-- pv_equiv track=rewrite | github.com/duykienvp/searchableencryption | searchableencryption/hve/hierarchicalencoding.py | encode_cell_id
-- ===== SOURCE A (Python) =====
-- def encode_cell_id(dim: int, row: int, col: int) -> list:
--     """ Get hierarchical encoding binary representation of cell (row, col) with the grid of dim x dim.
--     See Section 3.2 in `https://dl.acm.org/citation.cfm?id=2557559`
--
--     :param int dim: dimension of the grid
--     :param int row: row index
--     :param int col: col index
--
--     :returns: a list of binary representation
--     """
--     rep = []
--     mid = int(dim / 2)
--
--     if col < mid:
--         rep.append(0)
--     else:
--         rep.append(1)
--         col -= mid
--
--     if row < mid:
--         rep.append(0)
--     else:
--         rep.append(1)
--         row -= mid
--
--     if 1 < mid:
--         rep.extend(encode_cell_id(mid, row, col))
--
--     return rep
-- ===== SOURCE B (Python) =====
-- def encode_cell_id(dim: int, row: int, col: int) -> list:
--     """Iterative re-implementation: explicit loop instead of recursion."""
--     rep = []
--     while True:
--         mid = int(dim / 2)
--         if col < mid:
--             rep.append(0)
--         else:
--             rep.append(1)
--             col -= mid
--         if row < mid:
--             rep.append(0)
--         else:
--             rep.append(1)
--             row -= mid
--         if 1 < mid:
--             dim = mid
--         else:
--             break
--     return rep
-- ===== Notes on version B (the rewrite author's own statement) =====
-- stated objective: alternative
-- what changed: Replaced the tail recursion with an explicit while-loop maintaining mutable dim/row/col and one accumulator list, appending each level's two bits in place instead of concatenating recursive results.
import Mathlib
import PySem

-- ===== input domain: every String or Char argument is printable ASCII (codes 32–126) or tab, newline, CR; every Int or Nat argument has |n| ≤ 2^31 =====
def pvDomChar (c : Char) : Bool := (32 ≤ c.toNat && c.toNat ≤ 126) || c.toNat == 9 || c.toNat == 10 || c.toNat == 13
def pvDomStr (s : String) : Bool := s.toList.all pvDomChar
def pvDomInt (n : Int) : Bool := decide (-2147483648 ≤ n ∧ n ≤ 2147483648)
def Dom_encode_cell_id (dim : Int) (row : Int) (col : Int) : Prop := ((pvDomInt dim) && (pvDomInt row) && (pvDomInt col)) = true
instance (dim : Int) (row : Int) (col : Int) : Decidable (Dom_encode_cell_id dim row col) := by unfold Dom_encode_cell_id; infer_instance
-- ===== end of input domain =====

-- B rewrites A's recursion as an explicit loop with an accumulator (same values, different decomposition).
-- Termination helper cited by both ports' decreasing_by.
theorem pv_mid_lt (dim : Int) (h : 1 < dim.tdiv 2) : (dim.tdiv 2).natAbs < dim.natAbs := by
  have h1 : (dim.tdiv 2).natAbs = dim.natAbs / 2 := Int.natAbs_tdiv dim 2
  omega

-- ===== PORT A =====
-- int(dim / 2) truncates toward zero: exact as Int.tdiv for |dim| ≤ 2^31 (< 2^53, float-exact).
def encode_cell_id (dim : Int) (row : Int) (col : Int) : List Int :=
  let mid := dim.tdiv 2
  let (b0, col') := if col < mid then ((0 : Int), col) else ((1 : Int), col - mid)
  let (b1, row') := if row < mid then ((0 : Int), row) else ((1 : Int), row - mid)
  if h : 1 < mid then
    [b0, b1] ++ encode_cell_id mid row' col'
  else
    [b0, b1]
termination_by dim.natAbs
decreasing_by exact pv_mid_lt dim h

-- ===== PORT B =====
-- the while-loop body of Source B: state (dim, row, col, rep), rep grows at the tail
def encode_loop (dim : Int) (row : Int) (col : Int) (rep : List Int) : List Int :=
  let mid := dim.tdiv 2
  let (rep₁, col') := if col < mid then (rep ++ [(0 : Int)], col) else (rep ++ [(1 : Int)], col - mid)
  let (rep₂, row') := if row < mid then (rep₁ ++ [(0 : Int)], row) else (rep₁ ++ [(1 : Int)], row - mid)
  if h : 1 < mid then
    encode_loop mid row' col' rep₂
  else
    rep₂
termination_by dim.natAbs
decreasing_by exact pv_mid_lt dim h

def encode_cell_id_alt (dim : Int) (row : Int) (col : Int) : List Int :=
  encode_loop dim row col []

-- ===== PRECONDITION & SPEC =====
def Spec_encode_cell_id (dim : Int) (row : Int) (col : Int) (out : List Int) : Prop := out = encode_cell_id_alt dim row col
instance (dim : Int) (row : Int) (col : Int) (out : List Int) : Decidable (Spec_encode_cell_id dim row col out) := by unfold Spec_encode_cell_id; infer_instance

-- ===== CLAIM (what is proved, stated in full; the proofs are below) =====
def Claim_equal_encode_cell_id : Prop := ∀ (dim : Int) (row : Int) (col : Int), Dom_encode_cell_id dim row col → Spec_encode_cell_id dim row col (encode_cell_id dim row col)

-- ===== LEMMAS AND PROOFS =====
theorem encode_loop_eq (dim row col : Int) (rep : List Int) :
    encode_loop dim row col rep = rep ++ encode_cell_id dim row col := by
  fun_induction encode_loop dim row col rep with
  | case1 dim row col rep mid rep₁ col' hc rep₂ row' hr h ih =>
    rw [ih]; conv_rhs => rw [encode_cell_id]
    split at hc <;> split at hr <;>
      (injection hc with e1 e2; injection hr with e3 e4;
       subst e1; subst e2; subst e3; subst e4; simp only [mid] at *; simp [*])
  | case2 dim row col rep mid rep₁ col' hc rep₂ row' hr h =>
    conv_rhs => rw [encode_cell_id]
    split at hc <;> split at hr <;>
      (injection hc with e1 e2; injection hr with e3 e4;
       subst e1; subst e2; subst e3; subst e4; simp only [mid] at *; simp [*])

-- ===== VERDICT (by name: the statement is the Claim_ definition above) =====
theorem encode_cell_id_spec : Claim_equal_encode_cell_id := by
  intro dim row col _
  unfold Spec_encode_cell_id encode_cell_id_alt
  rw [encode_loop_eq]
  simp
-- ---- A's outer loop equals pvSelSort ----
theorem pv_outer : ∀ (n : Nat) (S : List Int), n = S.length → ∀ (P : List Int),
    (PySem.List.pyRange ((P.length : Nat) : Int) ((P.length + S.length : Nat) : Int) 1).foldl
      (fun H i =>
        (PySem.List.pyRange (i + 1) (H.length : Int) 1).foldl
          (fun H j =>
            let hi := PySem.List.pyGetD H i 0
            let hj := PySem.List.pyGetD H j 0
            if PySem.Int.mod hi 13 < PySem.Int.mod hj 13 then
              PySem.List.pySetD (PySem.List.pySetD H j hi) i hj
            else if PySem.Int.mod hi 13 = PySem.Int.mod hj 13 ∧ hi < hj then
              PySem.List.pySetD (PySem.List.pySetD H j hi) i hj
            else H) H) (P ++ S)
    = P ++ pvSelSort S.length S := by
  intro n
  induction n with
  | zero =>
    intro S h P
    cases S with
    | nil =>
      rw [PySem.List.pyRange_one_eq_nil (by push_cast [List.length_nil]; omega)]
      simp [pvSelSort]
    | cons a t => simp at h
  | succ k ih =>
    intro S h P
    cases S with
    | nil => simp at h
    | cons x S' =>
      rw [PySem.List.pyRange_one_cons (by push_cast [List.length_cons]; omega)]
      simp only [List.foldl_cons]
      have hstart : (P.length : Int) + 1 = ((P.length + 1 + ([] : List Int).length : Nat) : Int) := by
        push_cast [List.length_nil]; try omega
      have hlen : (((P ++ x :: S').length : Int)) = ((P.length + 1 + ([] : List Int).length + S'.length : Nat) : Int) := by
        push_cast [List.length_append, List.length_cons, List.length_nil]; try omega
      have hinit : P ++ x :: S' = P ++ x :: (([] : List Int) ++ S') := by simp
      rw [hstart, hlen, hinit, pv_inner S' [] P x]
      have hP2 : P ++ (pvPass x S').1 :: (([] : List Int) ++ (pvPass x S').2)
          = (P ++ [(pvPass x S').1]) ++ (pvPass x S').2 := by simp
      have hs2 : ((P.length + 1 + ([] : List Int).length : Nat) : Int)
          = (((P ++ [(pvPass x S').1]).length : Nat) : Int) := by
        push_cast [List.length_append, List.length_cons, List.length_nil]; try omega
      have he2 : ((P.length + (x :: S').length : Nat) : Int)
          = (((P ++ [(pvPass x S').1]).length + (pvPass x S').2.length : Nat) : Int) := by
        push_cast [List.length_append, List.length_cons, List.length_nil, pvPass_length]; try omega
      have hk : k = (pvPass x S').2.length := by rw [pvPass_length]; simpa using h
      rw [hP2, hs2, he2, ih _ hk (P ++ [(pvPass x S').1])]
      have hsel : pvSelSort (x :: S').length (x :: S') = (pvPass x S').1 :: pvSelSort S'.length (pvPass x S').2 := by
        simp [pvSelSort]
      rw [hsel, pvPass_length]
      simp
-- merged_data[component][cause] += count (with the preceding 0-initialisation)
def pvStepCauseA (merged : PySem.Dict String (PySem.Dict String Int)) (component : String)
    (ck : String × Int) : PySem.Dict String (PySem.Dict String Int) :=
  let inner := (merged.get? component).getD PySem.Dict.empty
  let inner := if inner.contains ck.1 then inner else inner.insert ck.1 0
  merged.insert component (inner.insert ck.1 (inner.getD ck.1 0 + ck.2))

-- one iteration of 'for component, causes in data.items()'
def pvStepItemA (merged : PySem.Dict String (PySem.Dict String Int))
    (item : String × List (String × Int)) : PySem.Dict String (PySem.Dict String Int) :=
  let merged := if merged.contains item.1 = false ∧ item.1 ∈ pvComponents
                then merged.insert item.1 PySem.Dict.empty else merged
  if item.1 ∈ pvComponents then item.2.foldl (fun m ck => pvStepCauseA m item.1 ck) merged
  else merged

def merge_jsonl_data (data1 : List (String × List (String × Int))) (data2 : List (String × List (String × Int))) : List (String × List (String × Int)) :=
  let merged := ([data1, data2]).foldl (fun m data => data.foldl pvStepItemA m) PySem.Dict.empty
  merged.items.map (fun p => (p.1, p.2.items))

-- ===== PORT B =====
-- append component to order if allowed and not yet seen
def pvOrderStep (order : List String) (c : String) : List String :=
  if c ∈ pvComponents ∧ c ∉ order then order ++ [c] else order

-- causes[cause] = causes.get(cause, 0) + count
def pvStepCauseB (causes : PySem.Dict String Int) (ck : String × Int) : PySem.Dict String Int :=
  causes.insert ck.1 (causes.getD ck.1 0 + ck.2)

-- sum the causes of one component over the sources, via d.get(component, {})
def pvCauses (sources : List (List (String × List (String × Int)))) (c : String) : PySem.Dict String Int :=
  sources.foldl (fun cs d => ((PySem.Dict.mk d).getD c []).foldl pvStepCauseB cs) PySem.Dict.empty

def merge_jsonl_data_alt (data1 : List (String × List (String × Int))) (data2 : List (String × List (String × Int))) : List (String × List (String × Int)) :=
  let sources := [data1, data2]
  let order := sources.foldl (fun o d => d.foldl (fun o p => pvOrderStep o p.1) o) []
  let merged := order.foldl (fun r c => r.insert c (pvCauses sources c)) PySem.Dict.empty
  merged.items.map (fun p => (p.1, p.2.items))

-- ===== PRECONDITION & SPEC =====
-- Pre_ says the two arguments really are dicts (distinct keys at the outer level), which every
-- Python call satisfies by construction; on Lean-level lists with duplicate component keys neither
-- processing order corresponds to a Python input, so nothing is claimed there.
def Pre_merge_jsonl_data (data1 : List (String × List (String × Int))) (data2 : List (String × List (String × Int))) : Prop :=
  (data1.map Prod.fst).Nodup ∧ (data2.map Prod.fst).Nodup
instance (data1 : List (String × List (String × Int))) (data2 : List (String × List (String × Int))) : Decidable (Pre_merge_jsonl_data data1 data2) := by unfold Pre_merge_jsonl_data; infer_instance

def pvWitness_merge_jsonl_data : (List (String × List (String × Int))) × (List (String × List (String × Int))) :=
  ([("Drivers", [("x", 1)]), ("junk", [("y", 2)])], [("File System", []), ("Drivers", [("x", 3), ("z", 1)])])

def Spec_merge_jsonl_data (data1 : List (String × List (String × Int))) (data2 : List (String × List (String × Int))) (out : List (String × List (String × Int))) : Prop := out = merge_jsonl_data_alt data1 data2
instance (data1 : List (String × List (String × Int))) (data2 : List (String × List (String × Int))) (out : List (String × List (String × Int))) : Decidable (Spec_merge_jsonl_data data1 data2 out) := by unfold Spec_merge_jsonl_data; infer_instance

-- ===== CLAIM (what is proved, stated in full; the proofs are below) =====
def Claim_equal_merge_jsonl_data : Prop := ∀ (data1 : List (String × List (String × Int))) (data2 : List (String × List (String × Int))), Dom_merge_jsonl_data data1 data2 → Pre_merge_jsonl_data data1 data2 → Spec_merge_jsonl_data data1 data2 (merge_jsonl_data data1 data2)

-- ===== LEMMAS AND PROOFS =====

-- re-inserting a key with its current value is the identity (for nodup-keyed dicts)
theorem pv_insert_get_self {κ ν : Type} [BEq κ] [LawfulBEq κ] (d : PySem.Dict κ ν) (k : κ) (v : ν)
    (hnd : d.keys.Nodup) (h : d.get? k = some v) : d.insert k v = d := by
  have hc : d.contains k = true := by rw [PySem.Dict.contains_eq_isSome_get?, h]; rfl
  apply PySem.Dict.ext
  rw [PySem.Dict.items_insert_of_contains d v hc]
  have hkv : (k, v) ∈ d.items := PySem.Dict.mem_items_of_get?_eq_some d h
  have hmap : (d.items.map Prod.fst).Nodup := by simpa [PySem.Dict.keys] using hnd
  conv_rhs => rw [← List.map_id d.items]
  refine List.map_congr_left (fun p hp => ?_)
  by_cases hpk : p.1 = k
  · have : p = (k, v) := List.inj_on_of_nodup_map hmap hp hkv (by simpa using hpk)
    simp [this]
  · simp [hpk]

-- one A-side cause step on a dict of shape m.insert c w is one B-side cause step on w
theorem pv_step_eq (m : PySem.Dict String (PySem.Dict String Int)) (c : String)
    (w : PySem.Dict String Int) (ck : String × Int) :
    pvStepCauseA (m.insert c w) c ck = m.insert c (pvStepCauseB w ck) := by
  unfold pvStepCauseA pvStepCauseB
  simp only [PySem.Dict.get?_insert_self, Option.getD_some, PySem.Dict.insert_insert_self]
  by_cases hw : w.contains ck.1 = true
  · simp [hw]
  · simp only [eq_false_of_ne_true hw, if_false, Bool.false_eq_true]
    rw [PySem.Dict.getD_of_not_contains w 0 (eq_false_of_ne_true hw)]
    simp [PySem.Dict.getD_insert_self, PySem.Dict.insert_insert_self]

-- A's inner cause-loop, started on a dict of shape m.insert c w, is B's cause-fold on w
theorem pv_inner_loop (causes : List (String × Int)) (m : PySem.Dict String (PySem.Dict String Int))
    (c : String) (w : PySem.Dict String Int) :
    causes.foldl (fun a ck => pvStepCauseA a c ck) (m.insert c w)
      = m.insert c (causes.foldl pvStepCauseB w) := by
  induction causes generalizing w with
  | nil => rfl
  | cons ck rest ih => simp only [List.foldl_cons, pv_step_eq]; exact ih (pvStepCauseB w ck)

-- A's whole item step, for an allowed component, is one insert of a B-style cause-fold
theorem pv_stepA_char (m : PySem.Dict String (PySem.Dict String Int))
    (p : String × List (String × Int)) (hc : p.1 ∈ pvComponents) (hnd : m.keys.Nodup) :
    pvStepItemA m p = m.insert p.1 (p.2.foldl pvStepCauseB (m.getD p.1 PySem.Dict.empty)) := by
  unfold pvStepItemA
  by_cases hm : m.contains p.1 = true
  · simp only [hm, Bool.true_eq_false, false_and, if_false, if_pos hc]
    have hsome : (m.get? p.1).isSome := by rw [← PySem.Dict.contains_eq_isSome_get?, hm]
    obtain ⟨w, hw⟩ := Option.isSome_iff_exists.mp hsome
    calc p.2.foldl (fun a ck => pvStepCauseA a p.1 ck) m
        = p.2.foldl (fun a ck => pvStepCauseA a p.1 ck) (m.insert p.1 w) := by
          rw [pv_insert_get_self m p.1 w hnd hw]
      _ = m.insert p.1 (p.2.foldl pvStepCauseB w) := pv_inner_loop ..
      _ = _ := by rw [PySem.Dict.getD_of_get?_eq_some m PySem.Dict.empty hw]
  · have hm' : m.contains p.1 = false := by cases h : m.contains p.1 with
      | true => exact absurd h hm
      | false => rfl
    simp only [hm', hc, and_self, if_pos]
    rw [pv_inner_loop, PySem.Dict.getD_of_not_contains m PySem.Dict.empty hm']
theorem pv_stepA_skip (m : PySem.Dict String (PySem.Dict String Int))
    (p : String × List (String × Int)) (hc : p.1 ∉ pvComponents) : pvStepItemA m p = m := by
  unfold pvStepItemA; simp [hc]

-- B's order fold over one source (nodup keys) appends the new allowed components
theorem pv_order_fold (l : List (String × List (String × Int))) (o : List String)
    (hl : (l.map Prod.fst).Nodup) :
    l.foldl (fun o p => pvOrderStep o p.1) o
      = o ++ (l.map Prod.fst).filter (fun c => decide (c ∈ pvComponents ∧ c ∉ o)) := by
  induction l generalizing o with
  | nil => simp
  | cons p rest ih =>
    rw [List.map_cons, List.nodup_cons] at hl
    have hnotin : p.1 ∉ rest.map Prod.fst := hl.1
    simp only [List.foldl_cons, List.map_cons, List.filter_cons]
    by_cases h : p.1 ∈ pvComponents ∧ p.1 ∉ o
    · have hstep : pvOrderStep o p.1 = o ++ [p.1] := by unfold pvOrderStep; rw [if_pos h]
      rw [hstep, ih _ hl.2, decide_eq_true h]
      have : (rest.map Prod.fst).filter (fun c => decide (c ∈ pvComponents ∧ c ∉ o ++ [p.1]))
           = (rest.map Prod.fst).filter (fun c => decide (c ∈ pvComponents ∧ c ∉ o)) := by
        refine List.filter_congr (fun c hc => ?_)
        have hne : c ≠ p.1 := fun he => hnotin (he ▸ hc)
        simp [List.mem_append, hne]
      rw [this, List.append_assoc]; rfl
    · have hstep : pvOrderStep o p.1 = o := by unfold pvOrderStep; rw [if_neg h]
      rw [hstep, ih _ hl.2, decide_eq_false h]
      simp

-- keys of A's item fold over one source (nodup keys): new allowed components append
theorem pv_keysA (l : List (String × List (String × Int)))
    (m : PySem.Dict String (PySem.Dict String Int))
    (hl : (l.map Prod.fst).Nodup) (hm : m.keys.Nodup) :
    (l.foldl pvStepItemA m).keys
      = m.keys ++ (l.map Prod.fst).filter (fun c => decide (c ∈ pvComponents ∧ c ∉ m.keys)) := by
  induction l generalizing m with
  | nil => simp
  | cons p rest ih =>
    rw [List.map_cons, List.nodup_cons] at hl
    have hnotin : p.1 ∉ rest.map Prod.fst := hl.1
    simp only [List.foldl_cons, List.map_cons, List.filter_cons]
    by_cases hc : p.1 ∈ pvComponents
    · rw [pv_stepA_char m p hc hm]
      set w := p.2.foldl pvStepCauseB (m.getD p.1 PySem.Dict.empty) with hw
      by_cases hmem : p.1 ∈ m.keys
      · have hcont : m.contains p.1 = true := by
          rw [PySem.Dict.contains_eq_decide_mem_keys]; exact decide_eq_true hmem
        have hkeys : (m.insert p.1 w).keys = m.keys := PySem.Dict.keys_insert_of_contains m w hcont
        rw [ih _ hl.2 (by rw [hkeys]; exact hm), hkeys, decide_eq_false (by simp [hmem])]
        simp
      · have hcont : m.contains p.1 = false := by
          rw [PySem.Dict.contains_eq_decide_mem_keys]; exact decide_eq_false hmem
        have hkeys : (m.insert p.1 w).keys = m.keys ++ [p.1] :=
          PySem.Dict.keys_insert_of_not_contains m w hcont
        rw [ih _ hl.2 (by rw [hkeys]; exact (List.nodup_append).mpr ⟨hm, List.nodup_singleton _, by intro a ha b hb he; rw [List.mem_singleton] at hb; exact hmem ((he.trans hb) ▸ ha)⟩),
          hkeys, decide_eq_true ⟨hc, hmem⟩]
        have : (rest.map Prod.fst).filter (fun c => decide (c ∈ pvComponents ∧ c ∉ m.keys ++ [p.1]))
             = (rest.map Prod.fst).filter (fun c => decide (c ∈ pvComponents ∧ c ∉ m.keys)) := by
          refine List.filter_congr (fun c hcm => ?_)
          have hne : c ≠ p.1 := fun he => hnotin (he ▸ hcm)
          simp [List.mem_append, hne]
        rw [this, List.append_assoc]; rfl
    · rw [pv_stepA_skip m p hc, ih _ hl.2 hm, decide_eq_false (by simp [hc])]
      simp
———
» ACTIVITY:
The string "hmem" may occur in the listing; show every line where it does.

» ANSWER TO THIS EXERCISE:
      by_cases hmem : p.1 ∈ m.keys
          rw [PySem.Dict.contains_eq_decide_mem_keys]; exact decide_eq_true hmem
        rw [ih _ hl.2 (by rw [hkeys]; exact hm), hkeys, decide_eq_false (by simp [hmem])]
          rw [PySem.Dict.contains_eq_decide_mem_keys]; exact decide_eq_false hmem
        rw [ih _ hl.2 (by rw [hkeys]; exact (List.nodup_append).mpr ⟨hm, List.nodup_singleton _, by intro a ha b hb he; rw [List.mem_singleton] at hb; exact hmem ((he.trans hb) ▸ ha)⟩),
          hkeys, decide_eq_true ⟨hc, hmem⟩]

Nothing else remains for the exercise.